Comments – An AOL (Or AIM, CompuServe, or Netscape) screen name is required to post a comment. Sort of limits the usefulness of the comment function. Once logged in comments worked fine, although there was no facility to add URL’s as hyperlinks. I didn’t test coding the URL by hand…
Trackbacks – No trackback feature.
Photo Album – Incomplete, I couldn’t get it to load. Require AOL screen name to view.
I didn’t like the interface. It looks like PHP-Nuke wannabe to me. And, IMHO, even if you didn’t know it was an AOL journal to begin with, your senses would figure it out soon enough. What is AOL doing that Blogger and Livejournal haven’t done before it? Besides dummying down the content management tool. Your thoughts on that, Kevin?
The hard part to comment on is the user interface, which I won’t have access to since I’m not an AOL customer. I’ve got more questions than answers:
Can you put Blogrolling code in the Other Journals spot or do you have to use what they provide.
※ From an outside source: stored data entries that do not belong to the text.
-- pv_equiv track=rewrite | github.com/cleber-si/ExoImage | Download Mission Data/K2/generate_k2_download_scripts.py | split_dictionary_into_num_files
-- ===== SOURCE A (Python) =====
-- def split_dictionary_into_num_files(dic, num_files):
--     # Calculate the size of each sub-dictionary.
--     size = len(dic) // num_files
--     remainder = len(dic) % num_files
--
--     # Initialize the three new dictionaries.
--     dict1, dict2, dict3 = {}, {}, {}
--
--     # Create a list of items from the original dictionary.
--     items = list(dic.items())
--
--     # Distribute items into the new dictionaries.
--     for i, (key, value) in enumerate(items):
--         if i < size + (1 if remainder > 0 else 0):
--             dict1[key] = value
--         elif i < 2 * size + (1 if remainder > 1 else 0):
--             dict2[key] = value
--         else:
--             dict3[key] = value
--
--     return [dict1, dict2, dict3]
-- ===== SOURCE B (Python) =====
-- def _consume(it, k):
--     # Take up to k items from the shared iterator into a fresh dict.
--     d = {}
--     for _, (key, value) in zip(range(k), it):
--         d[key] = value
--     return d
--
--
-- def split_dictionary_into_num_files(dic, num_files):
--     size, remainder = divmod(len(dic), num_files)
--     cut1 = size + (1 if remainder > 0 else 0)
--     cut2 = 2 * size + (1 if remainder > 1 else 0)
--     it = iter(dic.items())
--     first = _consume(it, cut1)
--     second = _consume(it, cut2 - cut1)
--     return [first, second, dict(it)]
-- ===== Notes on version B (the rewrite author's own statement) =====
-- stated objective: alternative
-- what changed: Replaces A's indexed loop that compares every item's position against two boundaries with a shared consuming iterator: two staged prefix-consumptions of computed chunk lengths build the first two dicts and dict(it) collects the tail, so no item list, indices or per-item comparisons exist.
import Mathlib
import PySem

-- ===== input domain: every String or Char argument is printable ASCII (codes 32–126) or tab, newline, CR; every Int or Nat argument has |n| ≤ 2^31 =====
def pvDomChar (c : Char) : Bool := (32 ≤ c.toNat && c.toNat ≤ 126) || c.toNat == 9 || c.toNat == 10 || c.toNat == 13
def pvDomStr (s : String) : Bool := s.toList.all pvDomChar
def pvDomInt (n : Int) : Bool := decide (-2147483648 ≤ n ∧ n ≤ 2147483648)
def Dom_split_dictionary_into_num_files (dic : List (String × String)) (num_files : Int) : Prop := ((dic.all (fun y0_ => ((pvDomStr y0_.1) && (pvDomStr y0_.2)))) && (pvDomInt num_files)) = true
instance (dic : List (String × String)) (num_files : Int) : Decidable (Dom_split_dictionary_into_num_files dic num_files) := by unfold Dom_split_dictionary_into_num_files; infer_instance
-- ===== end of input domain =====

-- B replaces A's indexed branching loop with a shared consuming iterator: two staged prefix-consumptions and the tail (alternative decomposition, same results).


-- ===== PORT A =====
-- A's loop body: place item p into dict1/dict2/dict3 according to its index p.1.
def pvStepA (size remainder : Int)
    (s : PySem.Dict String String × PySem.Dict String String × PySem.Dict String String)
    (p : Int × (String × String)) :
    PySem.Dict String String × PySem.Dict String String × PySem.Dict String String :=
  if p.1 < size + (if remainder > 0 then 1 else 0) then
    (s.1.insert p.2.1 p.2.2, s.2.1, s.2.2)
  else if p.1 < 2 * size + (if remainder > 1 then 1 else 0) then
    (s.1, s.2.1.insert p.2.1 p.2.2, s.2.2)
  else
    (s.1, s.2.1, s.2.2.insert p.2.1 p.2.2)

def split_dictionary_into_num_files (dic : List (String × String)) (num_files : Int) : List (List (String × String)) :=
  let size := PySem.Int.floordiv dic.length num_files
  let remainder := PySem.Int.mod dic.length num_files
  let s := (PySem.List.enumerate dic 0).foldl (pvStepA size remainder)
    (PySem.Dict.empty, PySem.Dict.empty, PySem.Dict.empty)
  [s.1.items, s.2.1.items, s.2.2.items]

-- ===== PORT B =====
-- B's helper _consume: pop up to k items off the iterator (= remaining list) into a fresh dict;
-- returns the dict together with the not-yet-consumed rest of the iterator.
def pvConsume (k : Int) (l : List (String × String)) (d : PySem.Dict String String) :
    PySem.Dict String String × List (String × String) :=
  if k ≤ 0 then (d, l)
  else match l with
    | [] => (d, [])
    | p :: rest => pvConsume (k - 1) rest (d.insert p.1 p.2)

def split_dictionary_into_num_files_alt (dic : List (String × String)) (num_files : Int) : List (List (String × String)) :=
  let size := PySem.Int.floordiv dic.length num_files
  let remainder := PySem.Int.mod dic.length num_files
  let cut1 := size + (if remainder > 0 then 1 else 0)
  let cut2 := 2 * size + (if remainder > 1 then 1 else 0)
  let r1 := pvConsume cut1 dic PySem.Dict.empty
  let r2 := pvConsume (cut2 - cut1) r1.2 PySem.Dict.empty
  [r1.1.items, r2.1.items, (PySem.Dict.ofList r2.2).items]

-- ===== PRECONDITION & SPEC =====
-- Pre_ excludes only num_files = 0, on which Python's '//' raises ZeroDivisionError in both A and B.
def Pre_split_dictionary_into_num_files (dic : List (String × String)) (num_files : Int) : Prop :=
  num_files ≠ 0
instance (dic : List (String × String)) (num_files : Int) : Decidable (Pre_split_dictionary_into_num_files dic num_files) := by unfold Pre_split_dictionary_into_num_files; infer_instance
def pvWitness_split_dictionary_into_num_files : (List (String × String)) × Int :=
  ([("a", "1"), ("b", "2"), ("c", "3"), ("d", "4")], 3)
def Spec_split_dictionary_into_num_files (dic : List (String × String)) (num_files : Int) (out : List (List (String × String))) : Prop := out = split_dictionary_into_num_files_alt dic num_files
instance (dic : List (String × String)) (num_files : Int) (out : List (List (String × String))) : Decidable (Spec_split_dictionary_into_num_files dic num_files out) := by unfold Spec_split_dictionary_into_num_files; infer_instance

-- ===== CLAIM (what is proved, stated in full; the proofs are below) =====
def Claim_equal_split_dictionary_into_num_files : Prop := ∀ (dic : List (String × String)) (num_files : Int), Dom_split_dictionary_into_num_files dic num_files → Pre_split_dictionary_into_num_files dic num_files → Spec_split_dictionary_into_num_files dic num_files (split_dictionary_into_num_files dic num_files)

-- ===== LEMMAS AND PROOFS =====

-- folding dict-insert over a list of pairs (dict(pairs) starting from d)
def pvInsFold (d : PySem.Dict String String) (l : List (String × String)) : PySem.Dict String String :=
  l.foldl (fun d p => d.insert p.1 p.2) d

lemma pvOfList_eq_insFold (l : List (String × String)) :
    PySem.Dict.ofList l = pvInsFold PySem.Dict.empty l := rfl

-- _consume takes exactly the k.toNat-prefix and leaves the corresponding drop.
lemma pvConsume_eq (l : List (String × String)) :
    ∀ (k : Int) (d : PySem.Dict String String),
      pvConsume k l d = (pvInsFold d (l.take k.toNat), l.drop k.toNat) := by
  induction l with
  | nil => intro k d; simp [pvConsume, pvInsFold]
  | cons p rest ih =>
    intro k d
    by_cases hk : k ≤ 0
    · have : k.toNat = 0 := by omega
      simp [pvConsume, hk, this, pvInsFold]
    · have ht : k.toNat = (k - 1).toNat + 1 := by omega
      rw [pvConsume, if_neg hk, ih (k - 1), ht]
      simp [pvInsFold]

-- Invariant of A's loop: starting at index k, the items going to the three dicts are
-- the prefix up to (B1-k), the middle up to (B2-k), and the rest.
lemma pvLoop_eq (size remainder : Int) (l : List (String × String)) :
    ∀ (k : Int) (d1 d2 d3 : PySem.Dict String String),
    (PySem.List.enumerate l k).foldl (pvStepA size remainder) (d1, d2, d3) =
      (pvInsFold d1 (l.take ((size + (if remainder > 0 then 1 else 0)) - k).toNat),
       pvInsFold d2 ((l.drop ((size + (if remainder > 0 then 1 else 0)) - k).toNat).take
         (max ((2 * size + (if remainder > 1 then 1 else 0)) - k).toNat ((size + (if remainder > 0 then 1 else 0)) - k).toNat
           - ((size + (if remainder > 0 then 1 else 0)) - k).toNat)),
       pvInsFold d3 (l.drop (max ((2 * size + (if remainder > 1 then 1 else 0)) - k).toNat ((size + (if remainder > 0 then 1 else 0)) - k).toNat))) := by
  set B1 := size + (if remainder > (0:Int) then (1:Int) else 0) with hB1
  set B2 := 2 * size + (if remainder > (1:Int) then (1:Int) else 0) with hB2
  induction l with
  | nil => intro k d1 d2 d3; simp [PySem.List.enumerate, pvInsFold]
  | cons x xs ih =>
    intro k d1 d2 d3
    rw [PySem.List.enumerate_cons, List.foldl_cons]
    by_cases h1 : k < B1
    · have hstep : pvStepA size remainder (d1, d2, d3) (k, x)
          = (d1.insert x.1 x.2, d2, d3) := by
        simp [pvStepA, ← hB1, h1]
      have hu2 : max (B2 - k).toNat (B1 - k).toNat
          = max (B2 - (k + 1)).toNat (B1 - (k + 1)).toNat + 1 := by omega
      have hu1 : (B1 - k).toNat = (B1 - (k + 1)).toNat + 1 := by omega
      rw [hstep, ih (k + 1), hu2, hu1]
      simp [pvInsFold, Nat.succ_sub_succ]
    · by_cases h2 : k < B2
      · have hstep : pvStepA size remainder (d1, d2, d3) (k, x)
            = (d1, d2.insert x.1 x.2, d3) := by
          simp [pvStepA, ← hB1, ← hB2, h1, h2]
        have hu2 : max (B2 - k).toNat (B1 - k).toNat
            = max (B2 - (k + 1)).toNat (B1 - (k + 1)).toNat + 1 := by omega
        have hu1 : (B1 - k).toNat = 0 := by omega
        have hu1' : (B1 - (k + 1)).toNat = 0 := by omega
        rw [hstep, ih (k + 1), hu2, hu1, hu1']
        simp [pvInsFold]
      · have hstep : pvStepA size remainder (d1, d2, d3) (k, x)
            = (d1, d2, d3.insert x.1 x.2) := by
          simp [pvStepA, ← hB1, ← hB2, h1, h2]
        have hu2 : max (B2 - k).toNat (B1 - k).toNat = 0 := by omega
        have hu2' : max (B2 - (k + 1)).toNat (B1 - (k + 1)).toNat = 0 := by omega
        have hu1 : (B1 - k).toNat = 0 := by omega
        have hu1' : (B1 - (k + 1)).toNat = 0 := by omega
        rw [hstep, ih (k + 1), hu2, hu2', hu1, hu1']
        simp [pvInsFold]

-- ===== VERDICT (by name: the statement is the Claim_ definition above) =====
theorem split_dictionary_into_num_files_spec : Claim_equal_split_dictionary_into_num_files := by
  intro dic num_files _ _
  unfold Spec_split_dictionary_into_num_files
  unfold split_dictionary_into_num_files split_dictionary_into_num_files_alt
  simp only []
  set size := PySem.Int.floordiv (dic.length : Int) num_files with hsize
  set remainder := PySem.Int.mod (dic.length : Int) num_files with hrem
  set B1 := size + (if remainder > (0:Int) then (1:Int) else 0) with hB1
  set B2 := 2 * size + (if remainder > (1:Int) then (1:Int) else 0) with hB2
  rw [pvLoop_eq size remainder dic 0, pvConsume_eq dic B1,
      pvConsume_eq (dic.drop B1.toNat) (B2 - B1)]
  simp only [sub_zero]
  rw [← hB1, ← hB2]
  have hdelta : (if remainder > (1:Int) then (1:Int) else 0) ≤ (if remainder > (0:Int) then (1:Int) else 0) := by
    split_ifs with ha hb <;> omega
  have hd0 : (0:Int) ≤ (if remainder > (0:Int) then (1:Int) else 0) := by split_ifs <;> omega
  have hd1 : (0:Int) ≤ (if remainder > (1:Int) then (1:Int) else 0) := by split_ifs <;> omega
  have hmid : (B2 - B1).toNat = max B2.toNat B1.toNat - B1.toNat := by omega
  have htail : (dic.drop B1.toNat).drop (B2 - B1).toNat
      = dic.drop (max B2.toNat B1.toNat) := by
    rw [List.drop_drop]
    congr 1
    omega
  rw [htail, hmid, pvOfList_eq_insFold]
Do you have template editing? etc…
Live Journal or Blog City may be the best comparison, although AOL’s RSS 2.0 support is better than Bloggers even after the upgrade.
I agree it looks a bit like PHP Nuke, I guess the real question is how many templates are their, and what can you change?
When I get answers I’ll let everyone know…
The photo gallery is intriguing, but incomplete. Even MT could use built-in photobloging, ala TypePad.
I dusted off my AOL account to start a Journal yesterday. Part One of my review is here:
http://www.computer-vet.com/tech/aoljournals1.asp
The Other Journals feature is handled through a series of text boxes. Name, URL, Name, URL, and so on. And you have no control over the templates. It gives you an option of one, two, or three columns, and three different post templates to choose from. And there are eleven built-in color schemes. That is the extent of the customization you can do to your blog.
Good for beginners, not good if you want any kind of control over the final page.
AOL Journal wants me to update my browser. Thumbs down.